[[ Task material open ]]

-- pv_equiv track=rewrite | github.com/wingedsheep/music-generation-toolbox | example/test.py | split_into_bars
-- ===== SOURCE A (Python) =====
-- def pad_right(data, padding_character=0, padding_length=512):
--     while len(data) < padding_length:
--         data.append(padding_character)
--     return data
--
-- def split_into_bars(data, split_word=2, padding_character=0, padding_length=256):
--     result = []
--     split = []
--     for index, value in enumerate(data):
--         if value == split_word:
--             if len(split) > 0:
--                 result.append(pad_right(split, padding_character, padding_length))
--                 split = []
--         else:
--             split.append(value)
--     if len(split) > 0:
--         result.append(pad_right(split, padding_character, padding_length))
--
--     return result
-- ===== SOURCE B (Python) =====
-- def split_into_bars(data, split_word=2, padding_character=0, padding_length=256):
--     # First pass: indices of every delimiter; second pass: slice each gap and pad it.
--     cuts = [i for i, v in enumerate(data) if v == split_word]
--     starts = [0] + [c + 1 for c in cuts]
--     ends = cuts + [len(data)]
--     result = []
--     for lo, hi in zip(starts, ends):
--         seg = data[lo:hi]
--         if seg:
--             result.append(seg + [padding_character] * (padding_length - len(seg)))
--     return result
-- ===== Notes on version B (the rewrite author's own statement) =====
-- stated objective: alternative
-- what changed: Replaces A's element-by-element accumulation with a current-bar buffer (plus a final flush) by a two-pass boundary-index scheme: collect all delimiter positions, then slice each gap out of data and pad non-empty slices with list multiplication.
import Mathlib
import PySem

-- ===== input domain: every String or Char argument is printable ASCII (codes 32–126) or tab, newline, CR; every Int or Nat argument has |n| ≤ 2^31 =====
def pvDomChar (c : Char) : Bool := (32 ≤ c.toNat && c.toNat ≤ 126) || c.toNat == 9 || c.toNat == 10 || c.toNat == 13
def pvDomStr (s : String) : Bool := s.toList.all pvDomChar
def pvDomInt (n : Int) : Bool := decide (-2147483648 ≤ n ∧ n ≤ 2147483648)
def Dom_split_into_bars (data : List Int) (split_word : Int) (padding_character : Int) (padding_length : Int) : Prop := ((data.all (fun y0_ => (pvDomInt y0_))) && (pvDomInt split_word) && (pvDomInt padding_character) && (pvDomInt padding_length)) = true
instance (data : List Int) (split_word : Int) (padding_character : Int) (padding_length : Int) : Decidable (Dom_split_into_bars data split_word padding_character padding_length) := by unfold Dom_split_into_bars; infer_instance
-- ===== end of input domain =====

-- B replaces A's single accumulation loop (current-bar buffer + final flush) by a two-pass
-- boundary-index scheme (collect delimiter indices, then slice and pad each gap); objective: alternative.
-- A mutates the list bound to its local `split` via pad_right (not the caller's `data`); the equivalence is about the return value.

-- ===== PORT A =====
def pad_right (data : List Int) (padding_character : Int) (padding_length : Int) : List Int :=
  if (data.length : Int) < padding_length then
    pad_right (data ++ [padding_character]) padding_character padding_length
  else data
termination_by (padding_length - (data.length : Int)).toNat
decreasing_by simp only [List.length_append, List.length_cons, List.length_nil]; omega

def splitLoop (sw pc pl : Int) : List Int → List (List Int) → List Int → List (List Int)
  | [], result, split =>
      if split.length > 0 then result ++ [pad_right split pc pl] else result
  | v :: rest, result, split =>
      if v = sw then
        if split.length > 0 then splitLoop sw pc pl rest (result ++ [pad_right split pc pl]) []
        else splitLoop sw pc pl rest result split
      else splitLoop sw pc pl rest result (split ++ [v])

def split_into_bars (data : List Int) (split_word : Int) (padding_character : Int) (padding_length : Int) : List (List Int) :=
  splitLoop split_word padding_character padding_length data [] []

-- ===== PORT B =====
def split_into_bars_alt (data : List Int) (split_word : Int) (padding_character : Int) (padding_length : Int) : List (List Int) :=
  let cuts : List Int := (PySem.List.enumerate data).filterMap
    (fun iv => if iv.2 = split_word then some iv.1 else none)
  let starts : List Int := 0 :: cuts.map (· + 1)
  let ends : List Int := cuts ++ [(data.length : Int)]
  (starts.zip ends).foldl (fun res lh =>
    let seg := PySem.List.slice data (some lh.1) (some lh.2)
    if seg ≠ [] then
      res ++ [seg ++ List.replicate (padding_length - (seg.length : Int)).toNat padding_character]
    else res) []

-- ===== PRECONDITION & SPEC =====
def Spec_split_into_bars (data : List Int) (split_word : Int) (padding_character : Int) (padding_length : Int) (out : List (List Int)) : Prop := out = split_into_bars_alt data split_word padding_character padding_length
instance (data : List Int) (split_word : Int) (padding_character : Int) (padding_length : Int) (out : List (List Int)) : Decidable (Spec_split_into_bars data split_word padding_character padding_length out) := by unfold Spec_split_into_bars; infer_instance

-- ===== CLAIM (what is proved, stated in full; the proofs are below) =====
def Claim_equal_split_into_bars : Prop := ∀ (data : List Int) (split_word : Int) (padding_character : Int) (padding_length : Int), Dom_split_into_bars data split_word padding_character padding_length → Spec_split_into_bars data split_word padding_character padding_length (split_into_bars data split_word padding_character padding_length)

-- ===== LEMMAS AND PROOFS =====

-- the padded bar both programs produce for a non-empty segment s
def padTo (pc pl : Int) (s : List Int) : List Int :=
  s ++ List.replicate (pl - (s.length : Int)).toNat pc

theorem pad_right_eq (pc pl : Int) (s : List Int) : pad_right s pc pl = padTo pc pl s := by
  generalize h : (pl - (s.length : Int)).toNat = n
  induction n generalizing s with
  | zero =>
      rw [pad_right]
      have hnot : ¬ ((s.length : Int) < pl) := by omega
      simp [hnot, padTo, show (pl - (s.length : Int)).toNat = 0 from h]
  | succ n ih =>
      have hlt : (s.length : Int) < pl := by omega
      rw [pad_right, if_pos hlt, ih (s ++ [pc]) (by simp; omega)]
      simp [padTo]
      have h1 : pl.toNat - s.length = n + 1 := by omega
      rw [h1, List.replicate_succ]
      have h2 : (pl - ((s.length : Int) + 1)).toNat = n := by omega
      rw [h2]

-- A's loop computes the padded non-empty pieces of splitOnP, with `split` prepended to the first piece
theorem splitLoop_eq (sw pc pl : Int) (rest : List Int) : ∀ (result : List (List Int)) (split : List Int),
    splitLoop sw pc pl rest result split =
      result ++ ((((rest.splitOnP (fun v => v == sw)).modifyHead (split ++ ·)).filter
        (fun s => !s.isEmpty)).map (padTo pc pl)) := by
  induction rest with
  | nil =>
      intro result split
      by_cases hs : split = []
      · subst hs; simp [splitLoop, List.splitOnP_nil, List.modifyHead]
      · have hlen : split.length > 0 := List.length_pos_of_ne_nil hs
        simp [splitLoop, List.splitOnP_nil, List.modifyHead, hlen, hs, pad_right_eq]
  | cons v rest ih =>
      intro result split
      obtain ⟨h0, t0, heq⟩ := List.exists_cons_of_ne_nil (List.splitOnP_ne_nil (fun x => x == sw) rest)
      by_cases hv : v = sw
      · by_cases hs : split = []
        · subst hs
          simp only [splitLoop, if_pos hv, List.length_nil, gt_iff_lt, lt_irrefl, if_false]
          rw [ih, List.splitOnP_cons, heq]
          simp [hv, List.modifyHead]
        · have hlen : split.length > 0 := List.length_pos_of_ne_nil hs
          simp only [splitLoop, if_pos hv, if_pos hlen]
          rw [ih, List.splitOnP_cons, heq]
          simp [hv, List.modifyHead, hs, pad_right_eq]
      · simp only [splitLoop, if_neg hv]
        rw [ih, List.splitOnP_cons, heq]
        simp [hv, List.modifyHead]

theorem splitIntoBars_eq (data : List Int) (sw pc pl : Int) :
    split_into_bars data sw pc pl =
      ((data.splitOnP (fun v => v == sw)).filter (fun s => !s.isEmpty)).map (padTo pc pl) := by
  rw [split_into_bars, splitLoop_eq]
  obtain ⟨h0, t0, heq⟩ := List.exists_cons_of_ne_nil (List.splitOnP_ne_nil (fun x => x == sw) data)
  simp [heq, List.modifyHead]

-- B side: delimiter indices with a given start offset
def cutsF (sw : Int) (s : Int) (xs : List Int) : List Int :=
  (PySem.List.enumerate xs s).filterMap (fun iv => if iv.2 = sw then some iv.1 else none)

theorem cutsF_succ (sw : Int) (xs : List Int) : ∀ (s : Int),
    cutsF sw (s + 1) xs = (cutsF sw s xs).map (· + 1) := by
  induction xs with
  | nil => intro s; simp [cutsF, PySem.List.enumerate_nil]
  | cons x xs ih =>
      intro s
      simp only [cutsF, PySem.List.enumerate_cons, List.filterMap_cons]
      by_cases hx : x = sw
      · simp only [hx, if_pos]
        have h1 : cutsF sw (s + 1 + 1) xs = (cutsF sw (s + 1) xs).map (· + 1) := ih (s + 1)
        simp only [cutsF] at h1
        simp [h1]
      · simp only [if_neg hx]
        have h1 : cutsF sw (s + 1 + 1) xs = (cutsF sw (s + 1) xs).map (· + 1) := ih (s + 1)
        simp only [cutsF] at h1
        simp [h1]

theorem cutsF_nonneg (sw : Int) (xs : List Int) : ∀ c ∈ cutsF sw 0 xs, 0 ≤ c := by
  intro c hc
  simp only [cutsF, List.mem_filterMap] at hc
  obtain ⟨iv, hiv, hf⟩ := hc
  rw [PySem.List.mem_enumerate_iff] at hiv
  obtain ⟨k, hk, rfl⟩ := hiv
  split at hf
  · injection hf with h; simp at h ⊢; omega
  · exact absurd hf (by simp)

theorem slice_succ_succ (x : Int) (xs : List Int) (a b : Int) (ha : 0 ≤ a) (hb : 0 ≤ b) :
    PySem.List.slice (x :: xs) (some (a + 1)) (some (b + 1)) = PySem.List.slice xs (some a) (some b) := by
  rw [PySem.List.slice_toNat _ (by omega) (by omega), PySem.List.slice_toNat _ ha hb]
  have h1 : (a + 1).toNat = a.toNat + 1 := by omega
  have h2 : (b + 1).toNat = b.toNat + 1 := by omega
  rw [h1, h2]
  simp [List.drop_succ_cons, Nat.add_sub_add_right]

theorem slice_zero_succ (x : Int) (xs : List Int) (b : Int) (hb : 0 ≤ b) :
    PySem.List.slice (x :: xs) (some 0) (some (b + 1)) = x :: PySem.List.slice xs (some 0) (some b) := by
  rw [PySem.List.slice_toNat _ (by omega) (by omega), PySem.List.slice_toNat _ (by omega) hb]
  have h2 : (b + 1).toNat = b.toNat + 1 := by omega
  rw [h2]
  simp [List.take_succ_cons]

theorem slice_zero_zero (xs : List Int) :
    PySem.List.slice xs (some 0) (some 0) = [] := by
  rw [PySem.List.slice_toNat _ (by omega) (by omega)]
  simp

theorem zip_shift (S E : List Int) :
    (S.map (· + 1)).zip (E.map (· + 1)) = (S.zip E).map (fun q => (q.1 + 1, q.2 + 1)) := by
  rw [List.zip_map]
  apply List.map_congr_left
  intro q _
  cases q; rfl

theorem mapSlices_eq (sw : Int) (data : List Int) :
    (((0 :: (cutsF sw 0 data).map (· + 1)).zip (cutsF sw 0 data ++ [(data.length : Int)])).map
        (fun q => PySem.List.slice data (some q.1) (some q.2))) =
      data.splitOnP (fun v => v == sw) := by
  induction data with
  | nil =>
      simp only [cutsF, PySem.List.enumerate_nil, List.filterMap_nil, List.map_nil,
        List.nil_append, List.length_nil, Nat.cast_zero, List.zip_cons_cons, List.zip_nil_right,
        List.map_cons, List.map_nil, List.splitOnP_nil, slice_zero_zero]
  | cons v rest ih =>
      have hC : ∀ c ∈ cutsF sw 0 rest, 0 ≤ c := cutsF_nonneg sw rest
      have hc0 : cutsF sw 0 (v :: rest) =
          (if v = sw then (0 : Int) :: (cutsF sw 0 rest).map (· + 1)
           else (cutsF sw 0 rest).map (· + 1)) := by
        have h1 : cutsF sw (0 + 1) rest = (cutsF sw 0 rest).map (· + 1) := cutsF_succ sw rest 0
        simp only [cutsF, PySem.List.enumerate_cons, List.filterMap_cons]
        by_cases hv : v = sw
        · simp only [if_pos hv]
          simpa [cutsF] using congrArg (List.cons (0 : Int)) (by simpa [cutsF] using h1)
        · simp only [if_neg hv]
          simpa [cutsF] using h1
      have hlen : ((v :: rest).length : Int) = (rest.length : Int) + 1 := by
        rw [List.length_cons]; push_cast; ring
      rw [List.splitOnP_cons]
      by_cases hv : v = sw
      · rw [hc0, if_pos hv, if_pos (by simp [hv]), hlen]
        have h1 : ((0 : Int) :: (cutsF sw 0 rest).map (· + 1)) ++ [(rest.length : Int) + 1] =
            (0 : Int) :: ((cutsF sw 0 rest ++ [(rest.length : Int)]).map (· + 1)) := by
          simp
        rw [h1, List.zip_cons_cons,
          zip_shift ((0 : Int) :: (cutsF sw 0 rest).map (· + 1)) (cutsF sw 0 rest ++ [(rest.length : Int)]),
          List.map_cons, List.map_map, slice_zero_zero]
        congr 1
        rw [← ih]
        apply List.map_congr_left
        intro q hq
        obtain ⟨hq1, hq2⟩ := List.of_mem_zip hq
        have h1 : 0 ≤ q.1 := by
          rcases List.mem_cons.mp hq1 with h | h
          · omega
          · obtain ⟨c, hc, hce⟩ := List.mem_map.mp h
            have := hC c hc; omega
        have h2 : 0 ≤ q.2 := by
          rcases List.mem_append.mp hq2 with h | h
          · exact hC q.2 h
          · simp at h; omega
        simp only [Function.comp]
        exact slice_succ_succ v rest q.1 q.2 h1 h2
      · rw [hc0, if_neg hv, if_neg (by simp [hv]), hlen]
        obtain ⟨e0, e', hEe⟩ := List.exists_cons_of_ne_nil
          (show (cutsF sw 0 rest) ++ [(rest.length : Int)] ≠ [] by simp)
        have he0 : 0 ≤ e0 := by
          have : e0 ∈ (cutsF sw 0 rest) ++ [(rest.length : Int)] := by
            rw [hEe]; exact List.mem_cons_self
          rcases List.mem_append.mp this with h | h
          · exact hC e0 h
          · simp at h; omega
        have he' : ∀ b ∈ e', 0 ≤ b := by
          intro b hb
          have : b ∈ (cutsF sw 0 rest) ++ [(rest.length : Int)] := by
            rw [hEe]; exact List.mem_cons_of_mem _ hb
          rcases List.mem_append.mp this with h | h
          · exact hC b h
          · simp at h; omega
        have h1 : (cutsF sw 0 rest).map (· + 1) ++ [(rest.length : Int) + 1] =
            (cutsF sw 0 rest ++ [(rest.length : Int)]).map (· + 1) := by
          simp
        rw [h1, hEe, List.map_cons, List.zip_cons_cons, zip_shift ((cutsF sw 0 rest).map (· + 1)) e',
          List.map_cons, List.map_map]
        have ih' : PySem.List.slice rest (some 0) (some e0) ::
            (((cutsF sw 0 rest).map (· + 1)).zip e').map
              (fun q => PySem.List.slice rest (some q.1) (some q.2)) =
            rest.splitOnP (fun x => x == sw) := by
          rw [← ih, hEe, List.zip_cons_cons, List.map_cons]
        rw [← ih']
        simp only [List.modifyHead]
        congr 1
        · exact slice_zero_succ v rest e0 he0
        · apply List.map_congr_left
          intro q hq
          obtain ⟨hq1, hq2⟩ := List.of_mem_zip hq
          have hx1 : 0 ≤ q.1 := by
            obtain ⟨c, hc, hce⟩ := List.mem_map.mp hq1
            have := hC c hc; omega
          have hx2 : 0 ≤ q.2 := he' q.2 hq2
          simp only [Function.comp]
          exact slice_succ_succ v rest q.1 q.2 hx1 hx2

theorem splitIntoBarsAlt_eq (data : List Int) (sw pc pl : Int) :
    split_into_bars_alt data sw pc pl =
      ((data.splitOnP (fun v => v == sw)).filter (fun s => !s.isEmpty)).map (padTo pc pl) := by
  simp only [split_into_bars_alt]
  rw [PySem.List.foldl_append_ite
    (p := fun q : Int × Int => PySem.List.slice data (some q.1) (some q.2) ≠ [])
    (f := fun q : Int × Int => PySem.List.slice data (some q.1) (some q.2) ++
      List.replicate (pl - ((PySem.List.slice data (some q.1) (some q.2)).length : Int)).toNat pc)]
  rw [← mapSlices_eq sw data, List.filter_map, List.map_map]
  simp only [List.nil_append]
  congr 1
  simp only [cutsF]
  congr 1
  funext q
  rcases h : PySem.List.slice data (some q.1) (some q.2) with _ | _ <;> simp [h]

-- ===== VERDICT (by name: the statement is the Claim_ definition above) =====
theorem split_into_bars_spec : Claim_equal_split_into_bars := by
  intro data sw pc pl _
  unfold Spec_split_into_bars
  rw [splitIntoBars_eq, splitIntoBarsAlt_eq]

[[ Task material closed ]]

_Work to complete_
Everything above from the line containing "if_pos (by simp [hv]), hlen]" through the line containing "List.map_cons, List.map_map, slice_zero_zero]" must be copied exactly. Nothing outside that range belongs in the answer.

_Result of this exercise_
      · rw [hc0, if_pos hv, if_pos (by simp [hv]), hlen]
        have h1 : ((0 : Int) :: (cutsF sw 0 rest).map (· + 1)) ++ [(rest.length : Int) + 1] =
            (0 : Int) :: ((cutsF sw 0 rest ++ [(rest.length : Int)]).map (· + 1)) := by
          simp
        rw [h1, List.zip_cons_cons,
          zip_shift ((0 : Int) :: (cutsF sw 0 rest).map (· + 1)) (cutsF sw 0 rest ++ [(rest.length : Int)]),
          List.map_cons, List.map_map, slice_zero_zero]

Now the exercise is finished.